Problem description.
Set down the lines of the data exactly, starting at the first and stopping after the line containing "List.getD_eq_getElem _ _ (by omega)]".

[Stored data]
theorem foldl_set_scale (s : Int) : ∀ (nn : Nat) (A : List Int), nn ≤ A.length →
    (List.range nn).foldl (fun a i => a.set i (a.getD i 0 * s % pvMOD)) A =
      (A.take nn).map (fun x => x * s % pvMOD) ++ A.drop nn := by
  intro nn
  induction nn with
  | zero => intro A h; simp
  | succ nn ih =>
    intro A h
    have hnn : nn < A.length := by omega
    rw [List.range_succ, List.foldl_append, ih A (by omega)]
    simp only [List.foldl_cons, List.foldl_nil]
    have hP : ((A.take nn).map (fun x => x * s % pvMOD)).length = nn := by simp; omega
    have hdrop : A.drop nn = A[nn] :: A.drop (nn + 1) := List.drop_eq_getElem_cons hnn
    have hget : ((A.take nn).map (fun x => x * s % pvMOD) ++ A.drop nn).getD nn 0 = A[nn] := by
      rw [List.getD_append_right _ _ _ _ (by omega), hP, Nat.sub_self, hdrop]
      rfl
    rw [hget, List.set_append_right _ _ (by omega), hP, Nat.sub_self, hdrop,
      List.set_cons_zero, List.take_succ_eq_append_getElem hnn, List.map_append]
    simp

theorem map_range_C (x t y : List Int) (nn : Nat) (hx : x.length = nn) (hy : y.length = nn) :
    (List.range nn).map (fun idx =>
        pvPowMod ((x ++ t).getD idx 0) (pvMOD - 2).toNat pvMOD * (y.getD idx 0) % pvMOD)
      = List.zipWith (fun u v => pvPowMod u (pvMOD - 2).toNat pvMOD * v % pvMOD) x y := by
  apply List.ext_getElem
  · simp [hx, hy]
  · intro i h1 h2
    have hi : i < nn := by simpa using h1
    simp only [List.getElem_map, List.getElem_range, List.getElem_zipWith]
    rw [List.getD_append _ _ _ _ (by omega), List.getD_eq_getElem _ _ (by omega),
      List.getD_eq_getElem _ _ (by omega)]

theorem map_range_final (q : Int) (fc : List Int) (nn : Nat) (hfc : fc.length = nn)
    (hpos : 0 < nn) :
    (List.range nn).map (fun idx => ((fc.map (fun x => x * q % pvMOD)).getD idx 0 -
        (fc.map (fun x => x * q % pvMOD)).getD 0 0) % pvMOD)
      = fc.map (fun x => (x * q % pvMOD - fc.getD 0 0 * q % pvMOD) % pvMOD) := by
  apply List.ext_getElem
  · simp [hfc]
  · intro i h1 h2
    have hi : i < nn := by simpa using h1
    simp only [List.getElem_map, List.getElem_range]
    rw [List.getD_eq_getElem _ _ (by simp; omega), List.getD_eq_getElem _ _ (by simp; omega)]
    simp [List.getD, List.getElem?_eq_getElem (show 0 < fc.length by omega)]

-- ===== VERDICT (by name: the statement is the Claim_ definition above) =====
theorem calculate_expected_operations_spec : Claim_equal_calculate_expected_operations := by
  intro N A hD hPre
  obtain ⟨hN, hne, hlog⟩ := hPre
  unfold Spec_calculate_expected_operations
  have hlen0 : A.length ≠ 0 := by
    intro h; exact hne (List.length_eq_zero_iff.mp h)
  have hlen : 2 ^ N.toNat ≤ A.length :=
    le_trans (Nat.pow_le_pow_right (by omega) hlog) (Nat.log2_self_le hlen0)
  have hpos : 0 < 2 ^ N.toNat := Nat.two_pow_pos N.toNat
  have hnn0 : (1 : Nat) <<< N.toNat = 2 ^ N.toNat := by rw [Nat.shiftLeft_eq, one_mul]
  simp only [calculate_expected_operations, calculate_expected_operations_alt, hnn0]
  set q := pvPowMod (A.sum % pvMOD) (pvMOD - 2).toNat pvMOD with hq
  rw [foldl_set_scale q (2 ^ N.toNat) A hlen]
  set P := (A.take (2 ^ N.toNat)).map (fun x => x * q % pvMOD) with hP
  set T := A.drop (2 ^ N.toNat) with hT
  have hPlen : P.length = 2 ^ N.toNat := by rw [hP]; simp; exact hlen
  have hgd : (P ++ T).getD 0 0 = P.getD 0 0 := List.getD_append _ _ _ _ (by omega)
  have hst : ∀ v : Int, (P ++ T).set 0 v = P.set 0 v ++ T :=
    fun v => List.set_append_left _ _ (by omega)
  rw [hgd, hst]
  set a1 := P.set 0 ((P.getD 0 0 - 1) % pvMOD) with ha1def
  have ha1 : a1.length = 2 ^ N.toNat := by rw [ha1def]; simp [hPlen]
  rw [fwht_main N.toNat a1 T ha1]
  have hrep : List.replicate (2 ^ N.toNat) (-1 : Int)
      = (-1 : Int) :: List.replicate (2 ^ N.toNat - 1) (-1) := by
    conv_lhs => rw [show 2 ^ N.toNat = (2 ^ N.toNat - 1) + 1 from by omega]
    rw [List.replicate_succ]
  rw [hrep, List.set_cons_zero]
  have hFw : ∀ b : List Int, b.length = 2 ^ N.toNat → fwhtLoop (2 ^ N.toNat) 1 b = fwhtRec b :=
    fun b hb => by simpa using fwht_main N.toNat b [] hb
  set b1 := (((2 ^ N.toNat : Nat) : Int) - 1) % pvMOD :: List.replicate (2 ^ N.toNat - 1) (-1 : Int)
    with hb1def
  have hb1 : b1.length = 2 ^ N.toNat := by
    rw [hb1def]; simp [Nat.sub_add_cancel Nat.one_le_two_pow]
  rw [hFw b1 hb1]
  have hfa : (fwhtRec a1).length = 2 ^ N.toNat := by rw [fwhtRec_length N.toNat a1 ha1, ha1]
  have hfb : (fwhtRec b1).length = 2 ^ N.toNat := by rw [fwhtRec_length N.toNat b1 hb1, hb1]
  rw [map_range_C (fwhtRec a1) T (fwhtRec b1) (2 ^ N.toNat) hfa hfb]
  set C1 := List.zipWith (fun u v => pvPowMod u (pvMOD - 2).toNat pvMOD * v % pvMOD)
    (fwhtRec a1) (fwhtRec b1) with hC1def
  have hC1 : C1.length = 2 ^ N.toNat := by rw [hC1def]; simp [hfa, hfb]
  rw [hFw C1 hC1]
  have hfc : (fwhtRec C1).length = 2 ^ N.toNat := by rw [fwhtRec_length N.toNat C1 hC1, hC1]
  rw [foldl_set_scale (pvPowMod ((2 ^ N.toNat : Nat) : Int) (pvMOD - 2).toNat pvMOD)
    (2 ^ N.toNat) (fwhtRec C1) (le_of_eq hfc.symm)]
  rw [List.take_of_length_le (le_of_eq hfc), List.drop_of_length_le (le_of_eq hfc),
    List.append_nil]
  rw [map_range_final (pvPowMod ((2 ^ N.toNat : Nat) : Int) (pvMOD - 2).toNat pvMOD)
    (fwhtRec C1) (2 ^ N.toNat) hfc hpos]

Expected answer.
theorem foldl_set_scale (s : Int) : ∀ (nn : Nat) (A : List Int), nn ≤ A.length →
    (List.range nn).foldl (fun a i => a.set i (a.getD i 0 * s % pvMOD)) A =
      (A.take nn).map (fun x => x * s % pvMOD) ++ A.drop nn := by
  intro nn
  induction nn with
  | zero => intro A h; simp
  | succ nn ih =>
    intro A h
    have hnn : nn < A.length := by omega
    rw [List.range_succ, List.foldl_append, ih A (by omega)]
    simp only [List.foldl_cons, List.foldl_nil]
    have hP : ((A.take nn).map (fun x => x * s % pvMOD)).length = nn := by simp; omega
    have hdrop : A.drop nn = A[nn] :: A.drop (nn + 1) := List.drop_eq_getElem_cons hnn
    have hget : ((A.take nn).map (fun x => x * s % pvMOD) ++ A.drop nn).getD nn 0 = A[nn] := by
      rw [List.getD_append_right _ _ _ _ (by omega), hP, Nat.sub_self, hdrop]
      rfl
    rw [hget, List.set_append_right _ _ (by omega), hP, Nat.sub_self, hdrop,
      List.set_cons_zero, List.take_succ_eq_append_getElem hnn, List.map_append]
    simp

theorem map_range_C (x t y : List Int) (nn : Nat) (hx : x.length = nn) (hy : y.length = nn) :
    (List.range nn).map (fun idx =>
        pvPowMod ((x ++ t).getD idx 0) (pvMOD - 2).toNat pvMOD * (y.getD idx 0) % pvMOD)
      = List.zipWith (fun u v => pvPowMod u (pvMOD - 2).toNat pvMOD * v % pvMOD) x y := by
  apply List.ext_getElem
  · simp [hx, hy]
  · intro i h1 h2
    have hi : i < nn := by simpa using h1
    simp only [List.getElem_map, List.getElem_range, List.getElem_zipWith]
    rw [List.getD_append _ _ _ _ (by omega), List.getD_eq_getElem _ _ (by omega),
      List.getD_eq_getElem _ _ (by omega)]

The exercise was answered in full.